━━━━━ Exercise inputs

-- pv_equiv track=rewrite | github.com/LiRiordan/Partial_flag_Schubert | PycharmProjects/PartialFlagSchubert/main.py | levels
-- ===== SOURCE A (Python) =====
-- def levels(i):
--     Output = []
--     max = sorted(i,reverse=True)[0]
--     Max = int(max)
--     for j in range(Max+1,0,-1):
--         P = []
--         for k in range(len(i)):
--             if int(i[k]) == j-1:
--                 P.append(k)
--         Output += sorted(P,reverse=True)
--     return Output
-- ===== SOURCE B (Python) =====
-- def levels(i):
--     # Group indices by value in one pass, then emit groups by value descending,
--     # each group's indices reversed (so indices are descending within a value).
--     buckets = {}
--     for k, x in enumerate(i):
--         v = int(x)
--         if v >= 0:
--             buckets.setdefault(v, []).append(k)
--     out = []
--     for v in sorted(buckets, reverse=True):
--         out.extend(reversed(buckets[v]))
--     return out
-- ===== Notes on version B (the rewrite author's own statement) =====
-- stated objective: faster
-- what changed: Replaces A's rescan of the whole list for every candidate value from the maximum down to zero (plus a per-value sort) by a single pass that buckets indices by value in a dict, then emits the buckets by sorted key descending with each bucket reversed.
-- crash fix: On the empty list A raises IndexError (it indexes the first element of the sorted copy); B naturally returns an empty list. — e.g. on levels([]): A raises IndexError, B returns []
import Mathlib
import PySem

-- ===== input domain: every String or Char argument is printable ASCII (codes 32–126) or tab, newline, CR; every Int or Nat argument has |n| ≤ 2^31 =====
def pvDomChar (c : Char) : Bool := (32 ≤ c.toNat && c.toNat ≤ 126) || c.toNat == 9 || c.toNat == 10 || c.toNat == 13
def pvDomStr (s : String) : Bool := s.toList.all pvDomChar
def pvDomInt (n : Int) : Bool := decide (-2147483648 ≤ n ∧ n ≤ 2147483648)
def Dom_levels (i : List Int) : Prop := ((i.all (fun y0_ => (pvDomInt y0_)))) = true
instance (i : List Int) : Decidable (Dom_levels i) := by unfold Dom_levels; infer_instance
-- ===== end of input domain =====

-- B buckets indices by value in one dict pass and emits buckets by sorted key descending (each reversed),
-- instead of A's rescan of the whole list for every candidate value from the maximum down to zero.

-- ===== PORT A =====
def levels (i : List Int) : List Int :=
  let mx := PySem.List.pyGetD (PySem.List.sorted i (fun x => x) true) 0 0  -- sorted(i, reverse=True), first element; in range under Pre_
  (PySem.List.pyRange (mx + 1) 0 (-1)).foldl (fun out j =>
    let P := (PySem.List.pyRange 0 (i.length : Int) 1).foldl (fun P k =>
      if PySem.List.pyGetD i k 0 = j - 1 then P ++ [k] else P) []
    out ++ PySem.List.sorted P (fun x => x) true) []

-- ===== PORT B =====
def levels_alt (i : List Int) : List Int :=
  let buckets := (PySem.List.enumerate i 0).foldl (fun d p =>
    if 0 ≤ p.2 then PySem.Dict.modify d p.2 [] (· ++ [p.1]) else d) PySem.Dict.empty
  (PySem.List.sorted buckets.keys (fun x => x) true).foldl (fun out v =>
    out ++ (buckets.getD v []).reverse) []

-- ===== PRECONDITION & SPEC =====
def Pre_levels (i : List Int) : Prop := i ≠ []
instance (i : List Int) : Decidable (Pre_levels i) := by unfold Pre_levels; infer_instance
def pvWitness_levels : List Int := [2, 0, 2, 1]

-- On the empty list A raises IndexError (it indexes the first element of the sorted copy); B naturally returns an empty list.
def Raises_levels (i : List Int) : Prop := i = []
instance (i : List Int) : Decidable (Raises_levels i) := by unfold Raises_levels; infer_instance
def pvRaiseWitness_levels : List Int := []
def pvRaiseWitnessOut_levels : List Int := []

def Spec_levels (i : List Int) (out : List Int) : Prop := out = levels_alt i
instance (i : List Int) (out : List Int) : Decidable (Spec_levels i out) := by unfold Spec_levels; infer_instance

-- ===== CLAIM (what is proved, stated in full; the proofs are below) =====
def Claim_equal_levels : Prop := ∀ (i : List Int), Dom_levels i → Pre_levels i → Spec_levels i (levels i)
def Claim_raises_levels : Prop := (∀ (i : List Int), Dom_levels i → Raises_levels i → ¬ Pre_levels i) ∧ (Dom_levels (pvRaiseWitness_levels) ∧ Raises_levels (pvRaiseWitness_levels) ∧ levels_alt (pvRaiseWitness_levels) = pvRaiseWitnessOut_levels)

-- ===== LEMMAS AND PROOFS =====

-- the ascending list of indices of i holding value v
def idxs (i : List Int) (v : Int) : List Int :=
  (PySem.List.pyRange 0 (i.length : Int) 1).filter (fun k => decide (PySem.List.pyGetD i k 0 = v))

theorem pairwise_lt_idxs (i : List Int) (v : Int) : (idxs i v).Pairwise (· < ·) :=
  (PySem.List.pairwise_lt_pyRange_one 0 (i.length : Int)).filter _

theorem sorted_rev_idxs (i : List Int) (v : Int) :
    PySem.List.sorted (idxs i v) (fun x => x) true = (idxs i v).reverse := by
  apply PySem.List.sorted_rev_eq_of_perm_of_pairwise_gt _ _ _ (List.reverse_perm _)
  rw [List.pairwise_reverse]
  exact pairwise_lt_idxs i v

theorem idxs_ne_nil_iff (i : List Int) (v : Int) : (¬ idxs i v = []) ↔ v ∈ i := by
  conv_rhs => rw [← PySem.List.map_pyGetD_pyRange_zero' i 0]
  rw [List.mem_map]
  unfold idxs
  rw [List.filter_eq_nil_iff]
  push Not
  simp

-- dropping values whose index list is empty does not change the flatMap
theorem flatMap_eq_flatMap_filter {α : Type} (g : Int → List α) (l : List Int) :
    l.flatMap g = (l.filter (fun v => decide (g v ≠ []))).flatMap g := by
  induction l with
  | nil => rfl
  | cons x t ih =>
    rw [List.flatMap_cons, List.filter_cons]
    by_cases h : g x = []
    · simp [h, ih]
    · simp [h, List.flatMap_cons, ih]

theorem levels_eq_flatMap (i : List Int) :
    levels i = (PySem.List.pyRange
        (PySem.List.pyGetD (PySem.List.sorted i (fun x => x) true) 0 0 + 1) 0 (-1)).flatMap
      (fun j => (idxs i (j - 1)).reverse) := by
  unfold levels
  rw [PySem.List.foldl_append_eq_flatMap, List.nil_append]
  congr 1
  funext j
  rw [PySem.List.foldl_append_ite_eq_filter (fun k => PySem.List.pyGetD i k 0 = j - 1),
    List.nil_append]
  exact sorted_rev_idxs i (j - 1)

theorem getD_buckets (i : List Int) (v : Int) (hv : 0 ≤ v) :
    (((PySem.List.enumerate i 0).filter (fun p => decide (0 ≤ p.2))).foldl
       (fun d p => PySem.Dict.modify d p.2 [] (· ++ [p.1])) PySem.Dict.empty).getD v []
      = idxs i v := by
  have hswap : ((PySem.List.enumerate i 0).filter (fun p => decide (0 ≤ p.2))).foldl
       (fun d p => PySem.Dict.modify d p.2 [] (· ++ [p.1])) PySem.Dict.empty
      = (((PySem.List.enumerate i 0).filter (fun p => decide (0 ≤ p.2))).map
          (fun p => (p.2, p.1))).foldl
       (fun d q => PySem.Dict.modify d q.1 [] (· ++ [q.2])) PySem.Dict.empty := by
    rw [List.foldl_map]
  rw [hswap, PySem.Dict.getD_foldl_modify_append, PySem.Dict.getD_empty, List.nil_append]
  rw [PySem.List.enumerate_eq_map_pyRange i 0]
  unfold idxs
  simp only [List.filter_map, List.map_map, Function.comp_def]
  rw [List.filter_filter]
  simp only [PySem.List.len]
  have : ∀ k ∈ PySem.List.pyRange 0 (i.length : Int) 1,
      (((PySem.List.pyGetD i k 0) == v) && (decide (0 ≤ PySem.List.pyGetD i k 0)))
        = decide (PySem.List.pyGetD i k 0 = v) := by
    intro k _
    by_cases h : PySem.List.pyGetD i k 0 = v
    · simp [h, hv]
    · simp [h]
  rw [List.filter_congr this]
  simp

theorem levels_alt_eq_flatMap (i : List Int) :
    levels_alt i = (PySem.List.sorted
        (PySem.Set.ofList (((PySem.List.enumerate i 0).filter (fun p => decide (0 ≤ p.2))).map (·.2)))
        (fun x => x) true).flatMap (fun v => (idxs i v).reverse) := by
  unfold levels_alt
  rw [PySem.List.foldl_ite_eq_foldl_filter (p := fun p : Int × Int => 0 ≤ p.2)
        (f := fun (d : PySem.Dict Int (List Int)) (p : Int × Int) => PySem.Dict.modify d p.2 [] (· ++ [p.1]))]
  rw [PySem.List.foldl_append_eq_flatMap, List.nil_append]
  rw [PySem.Dict.keys_foldl_modify_key (key := fun p : Int × Int => p.2) (d0 := ([] : List Int))
        (f := fun _ p => (· ++ [p.1]))]
  rw [PySem.Dict.keys_empty, PySem.Set.update_nil_left]
  apply List.flatMap_congr
  intro v hv
  have hv0 : 0 ≤ v := by
    rw [PySem.List.mem_sorted, PySem.Set.mem_ofList, List.mem_map] at hv
    obtain ⟨p, hp, hpv⟩ := hv
    rw [List.mem_filter] at hp
    have := hp.2
    simp only [decide_eq_true_eq] at this
    omega
  rw [getD_buckets i v hv0]

-- membership in the bucket key set: the nonnegative values occurring in i
theorem mem_vals (i : List Int) (x : Int) :
    x ∈ ((PySem.List.enumerate i 0).filter (fun p => decide (0 ≤ p.2))).map (·.2)
      ↔ x ∈ i ∧ 0 ≤ x := by
  simp only [List.mem_map, List.mem_filter, PySem.List.mem_enumerate_iff, decide_eq_true_eq]
  constructor
  · rintro ⟨p, ⟨⟨k, hk, rfl⟩, h0⟩, rfl⟩
    exact ⟨List.mem_iff_getElem.mpr ⟨k, hk, rfl⟩, h0⟩
  · rintro ⟨hx, h0⟩
    obtain ⟨k, hk, rfl⟩ := List.mem_iff_getElem.mp hx
    exact ⟨(0 + (k : Int), i[k]), ⟨⟨k, hk, rfl⟩, h0⟩, rfl⟩

-- ===== VERDICT (by name: the statement is the Claim_ definition above) =====
theorem levels_spec : Claim_equal_levels := by
  unfold Claim_equal_levels
  intro i _ hpre
  unfold Spec_levels
  obtain ⟨m, t, hs⟩ : ∃ m t, PySem.List.sorted i (fun x => x) true = m :: t := by
    cases h : PySem.List.sorted i (fun x => x) true with
    | nil => exact absurd ((PySem.List.sorted_eq_nil_iff i _ true).mp h) hpre
    | cons m t => exact ⟨m, t, rfl⟩
  have hmax : ∀ y ∈ i, y ≤ m := PySem.List.key_head_sorted_rev_ge i (fun x => x) hs
  rw [levels_eq_flatMap, levels_alt_eq_flatMap, hs, PySem.List.pyGetD_zero_cons]
  rw [← List.flatMap_map (fun j : Int => j - 1) (fun v => (idxs i v).reverse)]
  rw [flatMap_eq_flatMap_filter (fun v => (idxs i v).reverse)
        ((PySem.List.pyRange (m + 1) 0 (-1)).map (fun j => j - 1))]
  rw [flatMap_eq_flatMap_filter (fun v => (idxs i v).reverse)
        (PySem.List.sorted (PySem.Set.ofList _) (fun x => x) true)]
  congr 1
  -- both filtered value lists are strictly decreasing with the same members
  have hgtL : ((PySem.List.pyRange (m + 1) 0 (-1)).map (fun j : Int => j - 1)).Pairwise
      (fun a b => b < a) := by
    rw [List.pairwise_map, PySem.List.pyRange_neg_one_eq_reverse, List.pairwise_reverse]
    exact (PySem.List.pairwise_lt_pyRange_one 1 (m + 1 + 1)).imp (by omega)
  have hgtK : (PySem.List.sorted (PySem.Set.ofList
      (((PySem.List.enumerate i 0).filter (fun p => decide (0 ≤ p.2))).map (·.2)))
      (fun x => x) true).Pairwise (fun a b : Int => b < a) := by
    have h1 := PySem.List.sorted_pairwise_rev (PySem.Set.ofList
      (((PySem.List.enumerate i 0).filter (fun p => decide (0 ≤ p.2))).map (·.2))) (fun x : Int => x)
    have h2 : (PySem.List.sorted (PySem.Set.ofList
        (((PySem.List.enumerate i 0).filter (fun p => decide (0 ≤ p.2))).map (·.2)))
        (fun x : Int => x) true).Nodup :=
      ((PySem.List.sorted_perm _ _ _).nodup_iff).mpr (PySem.Set.nodup_ofList _)
    exact (h1.and h2).imp (by rintro a b ⟨hle, hne⟩; omega)
  apply List.Perm.eq_of_pairwise (le := fun a b : Int => b ≤ a)
  · intro a b _ _ h1 h2; omega
  · exact (hgtL.imp (by omega)).filter _
  · exact (hgtK.imp (by omega)).filter _
  · rw [List.perm_ext_iff_of_nodup ((hgtL.imp (by intro a b h; omega)).filter _)
          ((hgtK.imp (by intro a b h; omega)).filter _)]
    intro x
    rw [List.mem_filter, List.mem_filter, PySem.List.mem_sorted, PySem.Set.mem_ofList, mem_vals]
    simp only [List.mem_map, PySem.List.mem_pyRange_neg_one, decide_eq_true_eq,
      List.reverse_eq_nil_iff, ne_eq, idxs_ne_nil_iff]
    constructor
    · rintro ⟨⟨j, ⟨hj0, hjm⟩, rfl⟩, hmem⟩
      exact ⟨⟨hmem, by omega⟩, hmem⟩
    · rintro ⟨⟨hmem, h0⟩, _⟩
      exact ⟨⟨x + 1, ⟨by omega, by have := hmax x hmem; omega⟩, by omega⟩, hmem⟩

def levels_raises : Claim_raises_levels := by
  unfold Claim_raises_levels
  exact ⟨fun i _ h hp => hp h, by decide⟩
-- one sweep from the canonical round-j state: its gain is the fill difference, it keeps the key
-- set, its unbroken result is the round-(j+1) state
lemma level_step (total : Int) (capd capsd multd : PySem.Dict String Int)
    (names keys0 : List String) (base : Int)
    (hnd0 : keys0.Nodup)
    (hmemk : ∀ nm ∈ names, nm ∈ keys0)
    (hcapeq : ∀ k ∈ keys0, capsd.getD k 0 = capd.getD k 0)
    (hmult : ∀ k ∈ keys0, multd.getD k 0 = (names.count k : Int))
    (j : Int) (hj : bFilledK capsd multd keys0 base j < total) :
    gainD capd names (levelDict capsd multd keys0 base j)
        = bFilledK capsd multd keys0 base (j + 1) - bFilledK capsd multd keys0 base j ∧
    (bumpD capd names (levelDict capsd multd keys0 base j)).keys = keys0 ∧
    (∀ k ∈ keys0, (bumpD capd names (levelDict capsd multd keys0 base j)).getD k 0
        = min (capsd.getD k 0) (base + (j + 1) * multd.getD k 0)) ∧
    (bFilledK capsd multd keys0 base (j + 1) < total →
      bGo total capsd names (levelDict capsd multd keys0 base j)
          (bFilledK capsd multd keys0 base j)
        = levelDict capsd multd keys0 base (j + 1)) := by
  have hgd : ∀ k ∈ keys0, (levelDict capsd multd keys0 base j).getD k 0
      = min (capsd.getD k 0) (base + j * multd.getD k 0) :=
    fun k hk => levelDict_getD capsd multd keys0 base j hnd0 k hk
  have hle_names : ∀ nm ∈ names,
      (levelDict capsd multd keys0 base j).getD nm 0 ≤ capd.getD nm 0 := by
    intro nm hnm
    have hk := hmemk nm hnm
    rw [hgd nm hk, ← hcapeq nm hk]
    omega
  have hS_level : (keys0.map (fun k => (levelDict capsd multd keys0 base j).getD k 0)).sum
      = bFilledK capsd multd keys0 base j := by
    unfold bFilledK
    exact congrArg List.sum (List.map_congr_left hgd)
  have hbump_getD : ∀ k ∈ keys0,
      (bumpD capd names (levelDict capsd multd keys0 base j)).getD k 0
        = min (capsd.getD k 0) (base + (j + 1) * multd.getD k 0) := by
    intro k hk
    have hm0 : (0 : Int) ≤ multd.getD k 0 := by
      rw [hmult k hk]
      positivity
    rw [bump_getD capd names _ k hle_names (by rw [hgd k hk, ← hcapeq k hk]; omega),
      hgd k hk, ← hmult k hk, hcapeq k hk]
    have hd : (j + 1) * multd.getD k 0 = j * multd.getD k 0 + multd.getD k 0 := by ring
    rw [hd]
    omega
  have hS_bump : (keys0.map
        (fun k => (bumpD capd names (levelDict capsd multd keys0 base j)).getD k 0)).sum
      = bFilledK capsd multd keys0 base (j + 1) := by
    unfold bFilledK
    exact congrArg List.sum (List.map_congr_left hbump_getD)
  have hgain : gainD capd names (levelDict capsd multd keys0 base j)
      = bFilledK capsd multd keys0 base (j + 1) - bFilledK capsd multd keys0 base j := by
    rw [gain_eq_sum capd keys0 hnd0 names _ hle_names hmemk, hS_bump, hS_level]
  have hkb : (bumpD capd names (levelDict capsd multd keys0 base j)).keys = keys0 := by
    rw [bump_keys capd names _ (fun nm hnm => by
      rw [PySem.Dict.contains_iff_mem_keys, levelDict_keys]
      exact hmemk nm hnm)]
    exact levelDict_keys capsd multd keys0 base j
  refine ⟨hgain, hkb, hbump_getD, ?_⟩
  intro hnext
  rw [bGo_eq_bump total capd capsd names _ _ (by omega)
    (fun nm hnm => hcapeq nm (hmemk nm hnm))]
  apply PySem.Dict.ext
  rw [PySem.Dict.items_eq_map_keys _ (by rw [hkb]; exact hnd0) 0, hkb]
  exact List.map_congr_left (fun k hk => by rw [hbump_getD k hk])
-- ===== VERDICT (by name: the statement is the Claim_ definition above) =====
theorem getSortedNumber_spec : Claim_equal_getSortedNumber := by
  intro s _
  unfold Spec_getSortedNumber
  have hps : ∀ p ∈ pvWordsB, p.2.toList ≠ [] ∧ 0 ≤ p.1 := by decide
  have hB : ∀ c, 0 ≤ (PySem.Dict.counter s.toList).getD c 0 ∧
      (PySem.Dict.counter s.toList).getD c 0 ≤ (s.toList.length : Int) := by
    intro c
    rw [PySem.Dict.getD_counter]
    constructor
    · exact_mod_cast Nat.zero_le _
    · exact_mod_cast List.count_le_length
  have h := loop_eq pvWordsB hps s.toList.length
    (PySem.Dict.counter s.toList) (PySem.Dict.counter s.toList) 0 (fun c => rfl) hB
  exact h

━━━━━━━━━━

Exercise aim:
Show, from the records above, every line that includes "maximum".

Exercise result:
-- what changed: Replaces A's rescan of the whole list for every candidate value from the maximum down to zero (plus a per-value sort) by a single pass that buckets indices by value in a dict, then emits the buckets by sorted key descending with each bucket reversed.
-- instead of A's rescan of the whole list for every candidate value from the maximum down to zero.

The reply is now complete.